Foods grew 5% YoY, in line with the company’s ongoing strategic focus on calibrating franchise profitability in view of the growing scale of the business. Saffola Oats continued to gain market share on a MAT basis, retaining its position as the No. 1 oats brand. The company expects the portfolio to revert to an accelerated growth trajectory in the coming quarters.
Premium Personal Care, including the digital-first portfolio, sustained strong momentum. The Premium Personal Care portfolio is expected to exit FY26 at Rs 350+ crore ARR, while the digital-first portfolio is projected to cross Rs 1,000 crore ARR.
The international business recorded 21% constant currency growth, with broad-based double-digit growth across markets.
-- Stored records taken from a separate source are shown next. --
-- ===== PORT B =====
-- _runs: one pass, extending the last run or starting a new one
def pvRunsB (keys : List String) : List (String × Int) :=
  keys.foldl
    (fun rs k =>
      match rs.getLast? with
      | some last => if last.1 == k then rs.dropLast ++ [(k, last.2 + 1)] else rs ++ [(k, 1)]
      | none => rs ++ [(k, 1)])
    []

def alignments_from_paths_alt (agent_path : List (List (String × String))) (gt_path : List (List (String × String))) : List (Int × Int) :=
  let ar := pvRunsB (agent_path.map (fun p => (PySem.Dict.mk p).getD "episode_id" ""))
  let gr := pvRunsB (gt_path.map (fun p => (PySem.Dict.mk p).getD "episode_id" ""))
  -- assert: raises outside Pre_
  let _a1 := gr.map Prod.fst == ar.map Prod.fst
  let st := (List.zip ar.dropLast gr.dropLast).foldl
    (fun (st : Int × Int × List (Int × Int)) rg =>
      let aEnd := st.1 + rg.1.2
      let gEnd := st.2.1 + rg.2.2
      (aEnd, gEnd, st.2.2 ++ [(aEnd - 1, gEnd - 1)] ++ [(aEnd, gEnd)]))
    (0, 0, [])
  st.2.2

-- ===== PRECONDITION & SPEC =====
-- adjacent-duplicate compression of the episode-id sequence (used only to STATE the assert's condition)
def pvDedupAdj : List String → List String
  | [] => []
  | [x] => [x]
  | x :: y :: t => if x == y then pvDedupAdj (y :: t) else x :: pvDedupAdj (y :: t)

-- Pre_ excludes exactly the raise-points of A: empty paths (IndexError in extract_ep_order),
-- a dict without the "episode_id" key (KeyError), and mismatched episode orders (AssertionError).
def Pre_alignments_from_paths (agent_path : List (List (String × String))) (gt_path : List (List (String × String))) : Prop :=
  agent_path ≠ [] ∧ gt_path ≠ [] ∧
  agent_path.all (fun p => ((PySem.Dict.mk p).get? "episode_id").isSome) = true ∧
  gt_path.all (fun p => ((PySem.Dict.mk p).get? "episode_id").isSome) = true ∧
  pvDedupAdj (gt_path.map (fun p => (PySem.Dict.mk p).getD "episode_id" "")) =
    pvDedupAdj (agent_path.map (fun p => (PySem.Dict.mk p).getD "episode_id" ""))
instance (agent_path : List (List (String × String))) (gt_path : List (List (String × String))) : Decidable (Pre_alignments_from_paths agent_path gt_path) := by unfold Pre_alignments_from_paths; infer_instance

def pvWitness_alignments_from_paths : (List (List (String × String))) × (List (List (String × String))) :=
  ([[("episode_id", "a")], [("episode_id", "b")]], [[("episode_id", "a")], [("episode_id", "a")], [("episode_id", "b")]])

def Spec_alignments_from_paths (agent_path : List (List (String × String))) (gt_path : List (List (String × String))) (out : List (Int × Int)) : Prop := out = alignments_from_paths_alt agent_path gt_path
instance (agent_path : List (List (String × String))) (gt_path : List (List (String × String))) (out : List (Int × Int)) : Decidable (Spec_alignments_from_paths agent_path gt_path out) := by unfold Spec_alignments_from_paths; infer_instance

-- ===== CLAIM (what is proved, stated in full; the proofs are below) =====
def Claim_equal_alignments_from_paths : Prop := ∀ (agent_path : List (List (String × String))) (gt_path : List (List (String × String))), Dom_alignments_from_paths agent_path gt_path → Pre_alignments_from_paths agent_path gt_path → Spec_alignments_from_paths agent_path gt_path (alignments_from_paths agent_path gt_path)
Bangladesh posted 29% CCG, Vietnam rebounded with 22% CCG, MENA delivered 17% CCG, and South Africa reported 16% CCG. NCD and Exports grew 27%.
On the outlook front, the company said the sector has witnessed steady demand trends throughout the year so far. It remains optimistic about a gradual uptick in consumption across categories in the coming quarters, supported by favourable macroeconomic indicators and the potential for further stimulus in the upcoming Union Budget.
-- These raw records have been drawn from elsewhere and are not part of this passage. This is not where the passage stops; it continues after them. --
-- B replaces A's 20 sequential membership-scan loops with one name->category table built once (first occurrence wins) and a single dict lookup; objective: idiomatic.
-- ===== PORT A =====
-- Each Python loop "for i in L: if cc==i: return lbl" becomes the scan L.any (· == cc).
def cat_crop (cc : String) : Option String :=
  if (["Rice", "Maize", "Wheat", "Barley", "Varagu", "Other Cereals & Millets", "Ragi", "Small millets", "Bajra", "Jowar"] : List String).any (· == cc) then some "Cereal" else
  if (["Moong", "Urad", "Arhar/Tur", "Peas & beans", "Masoor", "Other Kharif pulses", "other misc. pulses", "Ricebean (nagadal)", "Rajmash Kholar", "Lentil", "Samai", "Blackgram", "Korra", "Cowpea(Lobia)", "Other  Rabi pulses", "Other Kharif pulses", "Peas & beans (Pulses)"] : List String).any (· == cc) then some "Pulses" else
  if (["Peach", "Apple", "Litchi", "Pear", "Plums", "Ber", "Sapota", "Lemon", "Pome Granet", "Other Citrus Fruit", "Water Melon", "Jack Fruit", "Grapes", "Pineapple", "Orange", "Pome Fruit", "Citrus Fruit", "Other Fresh Fruits", "Mango", "Papaya", "Coconut", "Banana"] : List String).any (· == cc) then some "Fruits" else
  if (["Bean", "Lab-Lab", "Moth", "Guar seed", "Tapioca", "Soyabean", "Horse-gram", "Gram"] : List String).any (· == cc) then some "Beans" else
  if (["Turnip", "Peas", "Beet Root", "Carrot", "Yam", "Ribed Guard", "Ash Gourd ", "Pump Kin", "Redish", "Snak Guard", "Bottle Gourd", "Bitter Gourd", "Cucumber", "Drum Stick", "Cauliflower", "Beans & Mutter(Vegetable)", "Cabbage", "Bhindi", "Tomato", "Brinjal", "Khesari", "Sweet potato", "Potato", "Onion"] : List String).any (· == cc) then some "Vegetables" else
  if (["Perilla", "Colocosia", "Ginger", "Cardamom", "Black pepper", "Dry ginger", "Garlic", "Coriander", "Turmeric", "Dry chillies"] : List String).any (· == cc) then some "Species" else
  if (["Jobster", "Cond-spcs other"] : List String).any (· == cc) then some "Other" else
  if (["other fibres", "Kapas", "Jute & mesta", "Jute", "Mesta", "Cotton(lint)"] : List String).any (· == cc) then some "fibres" else
  if (["Arcanut (Processed)", "Atcanut (Raw)", "Cashewnut Processed", "Cashewnut Raw", "Cashewnut", "Arecanut", "Groundnut"] : List String).any (· == cc) then some "Nuts" else
  if (["Rubber"] : List String).any (· == cc) then some "Natural Polymer" else
  if (["Coffee"] : List String).any (· == cc) then some "Coffee" else
  if (["Tea"] : List String).any (· == cc) then some "Tea" else
  if (["Total foodgrain"] : List String).any (· == cc) then some "Total foodgrain" else
  if (["Pulses total"] : List String).any (· == cc) then some "Pulses total" else
  if (["Oilseeds total"] : List String).any (· == cc) then some "Oilseeds total" else
  if (["Paddy"] : List String).any (· == cc) then some "Paddy" else
  if (["other oilseeds", "Safflower", "Niger seed", "Castor seed", "Linseed", "Sunflower", "Rapeseed &Mustard", "Sesamum"] : List String).any (· == cc) then some "Oilseeds" else
  if (["Sannhamp"] : List String).any (· == cc) then some "Fertile Plant" else
  if (["Tobacco"] : List String).any (· == cc) then some "Commercial" else
  if (["Sugarcane"] : List String).any (· == cc) then some "Sugarcane" else
  none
Amidst this backdrop, the company expects a steady growth trajectory in its core categories, despite near-term input cost headwinds. Growth will be supported by ongoing initiatives to strengthen select General Trade (GT) channel partners and the continued expansion of its direct reach footprint under Project SETU. The company also cited healthy offtake trends, penetration gains and market share expansion across key portfolios.
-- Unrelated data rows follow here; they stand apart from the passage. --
-- pv_equiv track=rewrite | github.com/Wasabules/SnmpLens | tools/snmp_test_agent.py | decode_integer
-- ===== SOURCE A (Python) =====
-- def decode_integer(data):
--     value = 0
--     negative = data[0] & 0x80 if data else False
--     for b in data:
--         value = (value << 8) | b
--     if negative:
--         value -= (1 << (len(data) * 8))
--     return value
-- ===== SOURCE B (Python) =====
-- def decode_integer(data):
--     # Divide and conquer: decode each half recursively, join with one shift+OR.
--     def unsigned(chunk):
--         n = len(chunk)
--         if n <= 1:
--             return chunk[0] if chunk else 0
--         mid = n // 2
--         return (unsigned(chunk[:mid]) << (8 * (n - mid))) | unsigned(chunk[mid:])
--     value = unsigned(data)
--     if data and data[0] & 0x80:
--         value -= 1 << (8 * len(data))
--     return value
-- ===== Notes on version B (the rewrite author's own statement) =====
-- stated objective: alternative
-- what changed: B decodes by divide-and-conquer: it recursively decodes the two halves of the byte list and joins them with a single shift+OR, instead of A's linear left-to-right shift-accumulate loop; the sign correction is unchanged.
import Mathlib
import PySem

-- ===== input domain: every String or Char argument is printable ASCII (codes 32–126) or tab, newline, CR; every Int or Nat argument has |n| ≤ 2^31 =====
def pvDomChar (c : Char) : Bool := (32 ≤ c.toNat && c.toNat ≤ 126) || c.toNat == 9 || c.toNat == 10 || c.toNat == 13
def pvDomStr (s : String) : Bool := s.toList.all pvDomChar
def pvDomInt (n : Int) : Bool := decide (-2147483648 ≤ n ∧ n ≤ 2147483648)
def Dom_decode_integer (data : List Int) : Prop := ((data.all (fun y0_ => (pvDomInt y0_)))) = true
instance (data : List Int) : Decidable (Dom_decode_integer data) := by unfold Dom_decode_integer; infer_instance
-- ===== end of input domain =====

-- B decodes by divide-and-conquer (recursively decode each half, join with one shift+OR)
-- instead of A's linear shift-accumulate loop; both are total, return values agree everywhere.

-- ===== PORT A =====
-- negative = data[0] & 0x80 if data else False : an Int (0 plays Python's False — both are falsy)
def decode_integer (data : List Int) : Int :=
  let negative : Int := match data with
    | [] => 0
    | b :: _ => PySem.Int.band b 128
  let value : Int := data.foldl (fun v b => PySem.Int.bor (v <<< (8 : Nat)) b) 0
  if negative ≠ 0 then value - ((1 : Int) <<< (data.length * 8)) else value

-- ===== PORT B =====
-- unsigned(chunk): n <= 1 base case, else split at n // 2 and join halves with shift+OR
def pvUnsignedB (xs : List Int) : Int :=
  if xs.length ≤ 1 then
    match xs with
    | [] => 0
    | b :: _ => b
  else
    let mid := xs.length / 2
    PySem.Int.bor ((pvUnsignedB (xs.take mid)) <<< (8 * (xs.length - mid)))
                  (pvUnsignedB (xs.drop mid))
termination_by xs.length
decreasing_by
  · simp only [List.length_take]; omega
  · simp only [List.length_drop]; omega

def decode_integer_alt (data : List Int) : Int :=
  let value : Int := pvUnsignedB data
  match data with
  | [] => value
  | b :: _ =>
    if PySem.Int.band b 128 ≠ 0 then value - ((1 : Int) <<< (8 * data.length)) else value

-- ===== PRECONDITION & SPEC =====
def Spec_decode_integer (data : List Int) (out : Int) : Prop := out = decode_integer_alt data
instance (data : List Int) (out : Int) : Decidable (Spec_decode_integer data out) := by unfold Spec_decode_integer; infer_instance

-- ===== CLAIM (what is proved, stated in full; the proofs are below) =====
def Claim_equal_decode_integer : Prop := ∀ (data : List Int), Dom_decode_integer data → Spec_decode_integer data (decode_integer data)

-- ===== LEMMAS AND PROOFS =====

-- Nat bit helpers ------------------------------------------------------------

lemma pv_ldiff_div_two (n m : ℕ) : (Nat.ldiff n m) / 2 = Nat.ldiff (n / 2) (m / 2) := by
  apply Nat.eq_of_testBit_eq; intro i
  simp [Nat.testBit_div_two, Nat.testBit_ldiff]

lemma pv_ldiff_zero_left (m : ℕ) : Nat.ldiff 0 m = 0 := by
  apply Nat.eq_of_testBit_eq; intro i
  simp [Nat.testBit_ldiff]

lemma pv_mod_two_of_testBit (x : ℕ) : x % 2 = if x.testBit 0 then 1 else 0 := by
  rcases Nat.mod_two_eq_zero_or_one x with h | h <;> simp [Nat.testBit_zero, h]

lemma pv_and_add_ldiff : ∀ n m : ℕ, (n &&& m) + Nat.ldiff n m = n := by
  intro n
  induction n using Nat.strong_induction_on with
  | _ n ih =>
    intro m
    rcases Nat.eq_zero_or_pos n with rfl | hn
    · simp [pv_ldiff_zero_left]
    · have hlt : n / 2 < n := Nat.div_lt_self hn (by norm_num)
      have hIH := ih (n / 2) hlt (m / 2)
      have hA : (n &&& m) / 2 = n / 2 &&& m / 2 := Nat.and_div_two
      have hL : (Nat.ldiff n m) / 2 = Nat.ldiff (n / 2) (m / 2) := pv_ldiff_div_two n m
      have hAm : (n &&& m) % 2 = if (n.testBit 0 && m.testBit 0) then 1 else 0 := by
        rw [pv_mod_two_of_testBit, Nat.testBit_and]
      have hLm : (Nat.ldiff n m) % 2 = if (n.testBit 0 && !m.testBit 0) then 1 else 0 := by
        rw [pv_mod_two_of_testBit, Nat.testBit_ldiff]
      have hNm : n % 2 = if n.testBit 0 then 1 else 0 := pv_mod_two_of_testBit n
      have e1 : n &&& m = 2 * ((n &&& m) / 2) + (n &&& m) % 2 := (Nat.div_add_mod _ 2).symm.trans (by ring)
      have e2 : Nat.ldiff n m = 2 * ((Nat.ldiff n m) / 2) + (Nat.ldiff n m) % 2 := (Nat.div_add_mod _ 2).symm.trans (by ring)
      have e3 : n = 2 * (n / 2) + n % 2 := (Nat.div_add_mod _ 2).symm.trans (by ring)
      rw [hNm] at e3
      rw [e1, e2, hA, hL, hAm, hLm]
      cases hb : n.testBit 0 <;> cases hc : m.testBit 0 <;>
        simp <;> simp [hb] at e3 <;> omega

lemma pv_sub_and_eq_ldiff (n m : ℕ) : n - (n &&& m) = Nat.ldiff n m := by
  have := pv_and_add_ldiff n m; omega

-- bor = Int.lor, and its algebra ---------------------------------------------

lemma pv_bor_eq_lor (a b : Int) : PySem.Int.bor a b = Int.lor a b := by
  unfold PySem.Int.bor Int.lor
  have hneg : ∀ k : ℕ, ¬ ((k : ℤ) ≤ -1) := by intro k; omega
  rcases a with m | m <;> rcases b with n | n <;>
    simp [Int.toNat, pv_sub_and_eq_ldiff, Int.negSucc_eq, hneg] <;> ring

lemma pv_lor_assoc (a b c : Int) : Int.lor (Int.lor a b) c = Int.lor a (Int.lor b c) := by
  rcases a with m | m <;> rcases b with n | n <;> rcases c with k | k <;>
    simp only [Int.lor] <;> congr 1 <;> apply Nat.eq_of_testBit_eq <;> intro i <;>
    simp only [Nat.testBit_or, Nat.testBit_and, Nat.testBit_ldiff] <;>
    cases m.testBit i <;> cases n.testBit i <;> cases k.testBit i <;> rfl

lemma pv_bor_assoc (a b c : Int) :
    PySem.Int.bor (PySem.Int.bor a b) c = PySem.Int.bor a (PySem.Int.bor b c) := by
  simp only [pv_bor_eq_lor]; exact pv_lor_assoc a b c

lemma pv_zero_bor (a : Int) : PySem.Int.bor 0 a = a := by
  rw [PySem.Int.bor_comm, PySem.Int.bor_zero]

-- shifts ----------------------------------------------------------------------

lemma pv_shl_eq (a : ℤ) (k : ℕ) : a <<< k = a * 2 ^ k := by
  rw [← Int.shiftLeft_natCast_right, Int.shiftLeft_eq_mul_pow]; push_cast; ring

lemma pv_nat_testBit_mul_pow (m k j : ℕ) :
    (m * 2 ^ k).testBit j = if j < k then false else m.testBit (j - k) := by
  rw [mul_comm, ← Nat.add_zero (2 ^ k * m),
    Nat.testBit_two_pow_mul_add m (Nat.two_pow_pos k) j]
  simp

lemma pv_nat_testBit_mul_pow_add (m k j : ℕ) :
    (m * 2 ^ k + (2 ^ k - 1)).testBit j = if j < k then true else m.testBit (j - k) := by
  rw [mul_comm, Nat.testBit_two_pow_mul_add m (Nat.sub_lt (Nat.two_pow_pos k) one_pos) j]
  simp [Nat.testBit_two_pow_sub_one]

lemma pv_natN1 (m n k : ℕ) : (m * 2 ^ k) ||| (n * 2 ^ k) = (m ||| n) * 2 ^ k := by
  apply Nat.eq_of_testBit_eq; intro i
  simp only [Nat.testBit_or, pv_nat_testBit_mul_pow]
  split_ifs <;> simp

lemma pv_natN2 (m x k : ℕ) : (m * 2 ^ k + (2 ^ k - 1)) &&& (x * 2 ^ k) = (m &&& x) * 2 ^ k := by
  apply Nat.eq_of_testBit_eq; intro i
  simp only [Nat.testBit_and, pv_nat_testBit_mul_pow, pv_nat_testBit_mul_pow_add]
  split_ifs <;> simp

lemma pv_natN3 (m n k : ℕ) :
    (m * 2 ^ k + (2 ^ k - 1)) &&& (n * 2 ^ k + (2 ^ k - 1)) = (m &&& n) * 2 ^ k + (2 ^ k - 1) := by
  apply Nat.eq_of_testBit_eq; intro i
  simp only [Nat.testBit_and, pv_nat_testBit_mul_pow_add]
  split_ifs <;> simp

lemma pv_neg_prod_toNat (n PN : ℕ) (h1 : 1 ≤ PN) :
    (-(-((n : ℤ) + 1) * (PN : ℤ)) - 1).toNat = n * PN + (PN - 1) := by
  have : (-(-((n : ℤ) + 1) * (PN : ℤ)) - 1) = ↑(n * PN + (PN - 1)) := by
    push_cast [Nat.cast_sub h1]; ring
  rw [this, Int.toNat_natCast]

lemma pv_neg_self_toNat (n : ℕ) : (-(-((n : ℤ) + 1)) - 1).toNat = n := by
  have : (-(-((n : ℤ) + 1)) - 1) = ↑n := by ring
  rw [this, Int.toNat_natCast]

lemma pv_cast_mul_pow_toNat (m PN : ℕ) : ((m : ℤ) * (PN : ℤ)).toNat = m * PN := by
  rw [show ((m : ℤ) * (PN : ℤ)) = ↑(m * PN) by push_cast; ring, Int.toNat_natCast]

lemma pv_bor_mul_pow (a b : ℤ) (k : ℕ) :
    PySem.Int.bor (a * 2 ^ k) (b * 2 ^ k) = PySem.Int.bor a b * 2 ^ k := by
  have h1 : (1 : ℕ) ≤ 2 ^ k := Nat.one_le_two_pow
  have hpz : ((2 ^ k : ℕ) : ℤ) = (2 ^ k : ℤ) := by push_cast; ring
  rw [← hpz]
  rcases (by omega : 0 ≤ a ∨ a < 0) with ha | ha
  · obtain ⟨m, rfl⟩ : ∃ m : ℕ, a = ↑m := ⟨a.toNat, by omega⟩
    rcases (by omega : 0 ≤ b ∨ b < 0) with hb | hb
    · obtain ⟨n, rfl⟩ : ∃ n : ℕ, b = ↑n := ⟨b.toNat, by omega⟩
      unfold PySem.Int.bor
      rw [if_pos (by positivity), if_pos (by positivity), if_pos (Int.natCast_nonneg m),
        if_pos (Int.natCast_nonneg n), pv_cast_mul_pow_toNat, pv_cast_mul_pow_toNat,
        Int.toNat_natCast, Int.toNat_natCast, pv_natN1]
      push_cast; ring
    · obtain ⟨n, rfl⟩ : ∃ n : ℕ, b = -(↑n + 1) := ⟨(-b - 1).toNat, by omega⟩
      unfold PySem.Int.bor
      rw [if_pos (by positivity), if_neg (by nlinarith), if_pos (Int.natCast_nonneg m),
        if_neg (by omega), pv_neg_prod_toNat n _ h1, pv_cast_mul_pow_toNat, pv_neg_self_toNat,
        Int.toNat_natCast, pv_natN2]
      have hle : n &&& m ≤ n := Nat.and_le_left
      have hle2 : (n &&& m) * 2 ^ k ≤ n * 2 ^ k + (2 ^ k - 1) := by
        have := Nat.mul_le_mul_right (2 ^ k) hle; omega
      push_cast [Nat.cast_sub hle2, Nat.cast_sub hle, Nat.cast_sub h1]
      ring
  · obtain ⟨m, rfl⟩ : ∃ m : ℕ, a = -(↑m + 1) := ⟨(-a - 1).toNat, by omega⟩
    rcases (by omega : 0 ≤ b ∨ b < 0) with hb | hb
    · obtain ⟨n, rfl⟩ : ∃ n : ℕ, b = ↑n := ⟨b.toNat, by omega⟩
      unfold PySem.Int.bor
      rw [if_neg (by nlinarith), if_pos (by positivity), if_neg (by omega),
        if_pos (Int.natCast_nonneg n), pv_neg_prod_toNat m _ h1, pv_cast_mul_pow_toNat,
        pv_neg_self_toNat, Int.toNat_natCast, pv_natN2]
      have hle : m &&& n ≤ m := Nat.and_le_left
      have hle2 : (m &&& n) * 2 ^ k ≤ m * 2 ^ k + (2 ^ k - 1) := by
        have := Nat.mul_le_mul_right (2 ^ k) hle; omega
      push_cast [Nat.cast_sub hle2, Nat.cast_sub hle, Nat.cast_sub h1]
      ring
    · obtain ⟨n, rfl⟩ : ∃ n : ℕ, b = -(↑n + 1) := ⟨(-b - 1).toNat, by omega⟩
      unfold PySem.Int.bor
      rw [if_neg (by nlinarith), if_neg (by nlinarith), if_neg (by omega), if_neg (by omega),
        pv_neg_prod_toNat m _ h1, pv_neg_prod_toNat n _ h1, pv_neg_self_toNat,
        pv_neg_self_toNat, pv_natN3]
      push_cast [Nat.cast_sub h1]
      ring

lemma pv_bor_shl (a b : ℤ) (k : ℕ) :
    (PySem.Int.bor a b) <<< k = PySem.Int.bor (a <<< k) (b <<< k) := by
  simp only [pv_shl_eq]; rw [pv_bor_mul_pow]

lemma pv_shl_shl (a : ℤ) (j k : ℕ) : (a <<< j) <<< k = a <<< (j + k) := by
  simp only [pv_shl_eq, pow_add]; ring

-- A's loop --------------------------------------------------------------------

-- the fold factors: running A's loop from v equals v shifted past the list OR'd with the run from 0
lemma pv_foldA_factor : ∀ (xs : List Int) (v : Int),
    xs.foldl (fun v b => PySem.Int.bor (v <<< (8 : Nat)) b) v
      = PySem.Int.bor (v <<< (8 * xs.length)) (xs.foldl (fun v b => PySem.Int.bor (v <<< (8 : Nat)) b) 0)
  | [], v => by simp [pv_shl_eq, PySem.Int.bor_zero]
  | b :: t, v => by
    rw [List.foldl_cons, List.foldl_cons, pv_foldA_factor t (PySem.Int.bor (v <<< (8 : Nat)) b),
      pv_foldA_factor t (PySem.Int.bor ((0 : Int) <<< (8 : Nat)) b)]
    have hb : PySem.Int.bor ((0 : Int) <<< (8 : Nat)) b = b := by
      rw [show ((0 : Int) <<< (8 : Nat)) = 0 by simp [pv_shl_eq], pv_zero_bor]
    rw [hb, pv_bor_shl, pv_shl_shl, pv_bor_assoc]
    congr 2
    simp [List.length_cons]; ring_nf

-- A's loop on an append splits into the two halves
lemma pv_foldA_append (xs ys : List Int) :
    (xs ++ ys).foldl (fun v b => PySem.Int.bor (v <<< (8 : Nat)) b) 0
      = PySem.Int.bor
          ((xs.foldl (fun v b => PySem.Int.bor (v <<< (8 : Nat)) b) 0) <<< (8 * ys.length))
          (ys.foldl (fun v b => PySem.Int.bor (v <<< (8 : Nat)) b) 0) := by
  rw [List.foldl_append, pv_foldA_factor ys]

-- divide-and-conquer computes exactly A's loop value
lemma pv_unsignedB_eq_foldA (xs : List Int) :
    pvUnsignedB xs = xs.foldl (fun v b => PySem.Int.bor (v <<< (8 : Nat)) b) 0 := by
  induction xs using pvUnsignedB.induct with
  | case1 h =>
    rw [pvUnsignedB.eq_def]; simp
  | case2 b tail hle =>
    have ht : tail = [] := by
      cases tail with
      | nil => rfl
      | cons c t => simp [List.length_cons] at hle
    subst ht
    rw [pvUnsignedB.eq_def, if_pos hle]
    simp only [List.foldl_cons, List.foldl_nil]
    rw [show ((0 : Int) <<< (8 : Nat)) = 0 by simp [pv_shl_eq], pv_zero_bor]
  | case3 xs hgt mid ih1 ih2 =>
    rw [pvUnsignedB.eq_def, if_neg hgt]
    simp only at ih1 ih2 ⊢
    rw [ih1, ih2]
    conv_rhs => rw [← List.take_append_drop mid xs]
    rw [pv_foldA_append]
    congr 2
    simp only [List.length_drop]
    rfl

-- ===== VERDICT (by name: the statement is the Claim_ definition above) =====
theorem decode_integer_spec : Claim_equal_decode_integer := by
  intro data _
  unfold Spec_decode_integer decode_integer decode_integer_alt
  cases data with
  | nil => simp [pvUnsignedB.eq_def]
  | cons b t =>
    simp only
    rw [pv_unsignedB_eq_foldA]
    rw [show (b :: t).length * 8 = 8 * (b :: t).length by ring]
Marico said it will continue to aggressively diversify its portfolio in line with its medium-term strategic priorities. It aims to grow the Foods portfolio at a CAGR of over 25%, reaching nearly eight times FY20 revenues by FY27. The digital-first portfolio is expected to scale to around 2.5x of FY24 ARR by FY27, up from the earlier target of 2x.
The India revenue share of the Foods and Premium Personal Care portfolios stood at around 22% in 9MFY26, and the company expects this to increase to approximately 25% by FY27. Among digital-first brands, Beardo is expected to post double-digit EBITDA margins in FY26, while Plix is likely to deliver single-digit EBITDA margins, with the overall portfolio targeted to achieve double-digit EBITDA margins by FY27.
The international business has shown broad-based strength, and the company aims to maintain double-digit constant currency growth over the medium term.
Marico added that it remains on track to deliver over 25% consolidated revenue growth in FY26. While pricing-led growth is expected to moderate gradually, the company expects strong volume momentum in the India business to continue. With input costs easing and margin pressures beginning to subside, it anticipates a progressive improvement in operating profit growth in the coming quarters.
Saugata Gupta, MD & CEO, commented, “Our performance in the quarter and year so far reflects the strength of our operating model and the effectiveness of agile execution in driving consistent outcomes. The India business has delivered strong volume and revenue growth, supported by improving trends in core categories and the profitable scaling up of foods and digital-first businesses in line with our strategic priorities. The international business remains a consistent growth engine, delivering broad-based performance across markets. Looking ahead, we expect to sustain the healthy volume growth momentum, with profitability strengthening progressively as input cost pressures moderate.”
Marico is one of India's leading consumer products companies in the global beauty and wellness space. It sells products under brands such as Parachute, Saffola, Hair & Care, Parachute Advansed, Nihar Naturals, Mediker, Pure Sense, Coco Soul, Revive, Set Wet, Livon, Beardo, Just Herbs etc.
Shares of Marico rose 0.85% to close at Rs 747.20 on the BSE.